-- B replaces A's three phases (flatten, min, re-scan rows + .index) by one row-major pass
-- tracking the minimum and its first position (objective: alternative decomposition).

-- ===== PORT A =====
-- the 'while tempo not in matriz[contador]: contador += 1' loop, as structural recursion
-- over the row suffix (contador counts rows passed; running off the end = IndexError, excluded by Pre_)
def pvWhileA (tempo : Int) : List (List Int) → Nat → Nat
  | [], c => c
  | l :: rs, c => if tempo ∈ l then c else pvWhileA tempo rs (c + 1)

def melhor_volta (matriz : List (List Int)) : Int × Int × Int :=
  let tempos := matriz.foldl (fun acc i => i.foldl (fun acc j => acc ++ [j]) acc) ([] : List Int)
  match PySem.List.min? tempos (fun x => x) with
  | none => (0, 0, 0)   -- min([]) raises ValueError; excluded by Pre_
  | some tempo =>
    let contador := pvWhileA tempo matriz 0
    let corredor : Int := (contador : Int) + 1
    let n_volta : Int :=
      (((PySem.List.index? ((PySem.List.pyGet? matriz (contador : Int)).getD []) tempo).getD 0 : Nat) : Int) + 1
    (corredor, tempo, n_volta)

-- ===== PORT B =====
-- 'if best is None or v < best[0]: best = (v, r, c)'
def pvStep (b : Option (Int × Int × Int)) (r : Int) (cv : Int × Int) : Option (Int × Int × Int) :=
  match b with
  | none => some (cv.2, r, cv.1)
  | some best => if cv.2 < best.1 then some (cv.2, r, cv.1) else some best

def melhor_volta_alt (matriz : List (List Int)) : Int × Int × Int :=
  let best := (PySem.List.enumerate matriz).foldl
    (fun b rl => (PySem.List.enumerate rl.2).foldl (fun b cv => pvStep b rl.1 cv) b) none
  match best with
  | none => (0, 0, 0)   -- raise ValueError; excluded by Pre_
  | some (v, r, c) => (r + 1, v, c + 1)

-- ===== PRECONDITION & SPEC =====
-- A raises ValueError (min of empty) when the matrix has no element at all; B raises there too.
def Pre_melhor_volta (matriz : List (List Int)) : Prop := matriz.flatten ≠ []
instance (matriz : List (List Int)) : Decidable (Pre_melhor_volta matriz) := by unfold Pre_melhor_volta; infer_instance
def pvWitness_melhor_volta : List (List Int) := [[3, 1], [2, 1]]

def Spec_melhor_volta (matriz : List (List Int)) (out : Int × Int × Int) : Prop := out = melhor_volta_alt matriz
instance (matriz : List (List Int)) (out : Int × Int × Int) : Decidable (Spec_melhor_volta matriz out) := by unfold Spec_melhor_volta; infer_instance

-- ===== CLAIM (what is proved, stated in full; the proofs are below) =====
def Claim_equal_melhor_volta : Prop := ∀ (matriz : List (List Int)), Dom_melhor_volta matriz → Pre_melhor_volta matriz → Spec_melhor_volta matriz (melhor_volta matriz)

-- ===== LEMMAS AND PROOFS =====

-- the row-major list of (value, row, col) triples, rows numbered from s
def pvTriples (s : Int) (rows : List (List Int)) : List (Int × Int × Int) :=
  (PySem.List.enumerate rows s).flatMap
    (fun rl => (PySem.List.enumerate rl.2).map (fun cv => (cv.2, rl.1, cv.1)))

-- the running-minimum loop on triples
def pvRunMin (m : Int × Int × Int) (T : List (Int × Int × Int)) : Int × Int × Int :=
  T.foldl (fun m t => if t.1 < m.1 then t else m) m

-- A's located answer (value, first row containing it, first column there), rows numbered from s
def pvLocate (tempo : Int) (rows : List (List Int)) (s : Int) : Int × Int × Int :=
  match rows with
  | [] => (tempo, s, 0)
  | l :: rs =>
    if tempo ∈ l then (tempo, s, (((PySem.List.index? l tempo).getD 0 : Nat) : Int))
    else pvLocate tempo rs (s + 1)

-- "t is the element of xs at the first index achieving the minimal value"
def pvFirstMin (xs : List (Int × Int × Int)) (t : Int × Int × Int) : Prop :=
  ∃ i, ∃ h : i < xs.length, xs[i] = t ∧ (∀ y ∈ xs, t.1 ≤ y.1) ∧ (∀ j (hj : j < i), t.1 < (xs[j]).1)

theorem pvFirstMin_unique {xs : List (Int × Int × Int)} {t t' : Int × Int × Int}
    (h1 : pvFirstMin xs t) (h2 : pvFirstMin xs t') : t = t' := by
  obtain ⟨i, hi, hei, hmin, hstr⟩ := h1
  obtain ⟨i', hi', hei', hmin', hstr'⟩ := h2
  have ht : t ∈ xs := hei ▸ xs.getElem_mem hi
  have ht' : t' ∈ xs := hei' ▸ xs.getElem_mem hi'
  rcases lt_trichotomy i i' with h | h | h
  · have h1 := hstr' i h
    rw [hei] at h1
    have h2 := hmin t' ht'
    omega
  · subst h
    rw [← hei, ← hei']
  · have h1 := hstr i' h
    rw [hei'] at h1
    have h2 := hmin' t ht
    omega

theorem pvRunMin_cons (m t : Int × Int × Int) (T : List (Int × Int × Int)) :
    pvRunMin m (t :: T) = pvRunMin (if t.1 < m.1 then t else m) T := rfl

theorem pvRunMin_firstMin (T : List (Int × Int × Int)) : ∀ m, pvFirstMin (m :: T) (pvRunMin m T) := by
  induction T with
  | nil =>
    intro m
    refine ⟨0, by simp, rfl, ?_, by omega⟩
    intro y hy
    have : y = m := by simpa using hy
    simp [pvRunMin, this]
  | cons t T ih =>
    intro m
    rw [pvRunMin_cons]
    set m' := if t.1 < m.1 then t else m with hm'
    obtain ⟨i, hi, hei, hmin, hstr⟩ := ih m'
    set r := pvRunMin m' T with hrdef
    have hm'le : m'.1 ≤ m.1 ∧ m'.1 ≤ t.1 := by
      rw [hm']; split <;> constructor <;> omega
    have hrm' : r.1 ≤ m'.1 := hmin m' (by simp)
    have hminall : ∀ y ∈ m :: t :: T, r.1 ≤ y.1 := by
      intro y hy
      simp only [List.mem_cons] at hy
      rcases hy with rfl | rfl | hy
      · omega
      · omega
      · exact hmin y (List.mem_cons_of_mem _ hy)
    match i, hi, hei with
    | 0, hi, hei =>
      simp only [List.getElem_cons_zero] at hei
      by_cases hlt : t.1 < m.1
      · have hm't : m' = t := by rw [hm', if_pos hlt]
        refine ⟨1, by simp, by simpa [hm't] using hei, hminall, ?_⟩
        intro j hj
        match j, hj with
        | 0, _ =>
          simp only [List.getElem_cons_zero]
          rw [← hei, hm't]; omega
      · have hm'm : m' = m := by rw [hm', if_neg hlt]
        refine ⟨0, by simp, by simpa [hm'm] using hei, hminall, by omega⟩
    | i + 1, hi, hei =>
      simp only [List.getElem_cons_succ] at hei
      have h0 := hstr 0 (by omega)
      simp only [List.getElem_cons_zero] at h0
      refine ⟨i + 2, by simp at hi ⊢; omega, by simpa using hei, hminall, ?_⟩
      intro j hj
      match j, hj with
      | 0, _ => simp only [List.getElem_cons_zero]; omega
      | 1, _ => simp only [List.getElem_cons_succ, List.getElem_cons_zero]; omega
      | j + 2, hj =>
        simp only [List.getElem_cons_succ]
        exact hstr (j + 1) (by omega)

theorem pvTriples_cons (s : Int) (l : List Int) (rs : List (List Int)) :
    pvTriples s (l :: rs) =
      (PySem.List.enumerate l).map (fun cv => (cv.2, s, cv.1)) ++ pvTriples (s + 1) rs := by
  simp [pvTriples, PySem.List.enumerate_cons]

theorem pvTriples_map_fst (s : Int) (rows : List (List Int)) :
    (pvTriples s rows).map (·.1) = rows.flatten := by
  induction rows generalizing s with
  | nil => simp [pvTriples]
  | cons l rs ih =>
    rw [pvTriples_cons]
    simp only [List.map_append, List.map_map, List.flatten_cons, ih]
    congr 1
    exact PySem.List.map_snd_enumerate (xs := l) (s := 0)

theorem pvMem_flatten_tail {tempo : Int} {l : List Int} {rs : List (List Int)}
    (hm : tempo ∈ (l :: rs).flatten) (hl : tempo ∉ l) : tempo ∈ rs.flatten := by
  have hm2 : tempo ∈ l ++ rs.flatten := by rw [← List.flatten_cons]; exact hm
  rcases List.mem_append.1 hm2 with h | h
  · exact absurd h hl
  · exact h

theorem pvFirstMin_append_left {T1 T2 : List (Int × Int × Int)} {t : Int × Int × Int}
    (h : pvFirstMin T2 t) (hall : ∀ y ∈ T1, t.1 < y.1) : pvFirstMin (T1 ++ T2) t := by
  obtain ⟨i, hi, hei, hmin, hstr⟩ := h
  refine ⟨T1.length + i, by simp; omega, ?_, ?_, ?_⟩
  · rw [List.getElem_append_right (by omega)]
    simpa using hei
  · intro y hy
    rcases List.mem_append.1 hy with hy | hy
    · exact le_of_lt (hall y hy)
    · exact hmin y hy
  · intro j hj
    by_cases hj1 : j < T1.length
    · rw [List.getElem_append_left hj1]
      exact hall _ (T1.getElem_mem hj1)
    · rw [List.getElem_append_right (by omega)]
      exact hstr (j - T1.length) (by omega)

━━━━━━━━

Task instructions: Nothing past the line containing "tempo rs (c + 1)" should be restated; transcribe the material exactly from its first line through that line.

Output of the exercise:
-- B replaces A's three phases (flatten, min, re-scan rows + .index) by one row-major pass
-- tracking the minimum and its first position (objective: alternative decomposition).

-- ===== PORT A =====
-- the 'while tempo not in matriz[contador]: contador += 1' loop, as structural recursion
-- over the row suffix (contador counts rows passed; running off the end = IndexError, excluded by Pre_)
def pvWhileA (tempo : Int) : List (List Int) → Nat → Nat
  | [], c => c
  | l :: rs, c => if tempo ∈ l then c else pvWhileA tempo rs (c + 1)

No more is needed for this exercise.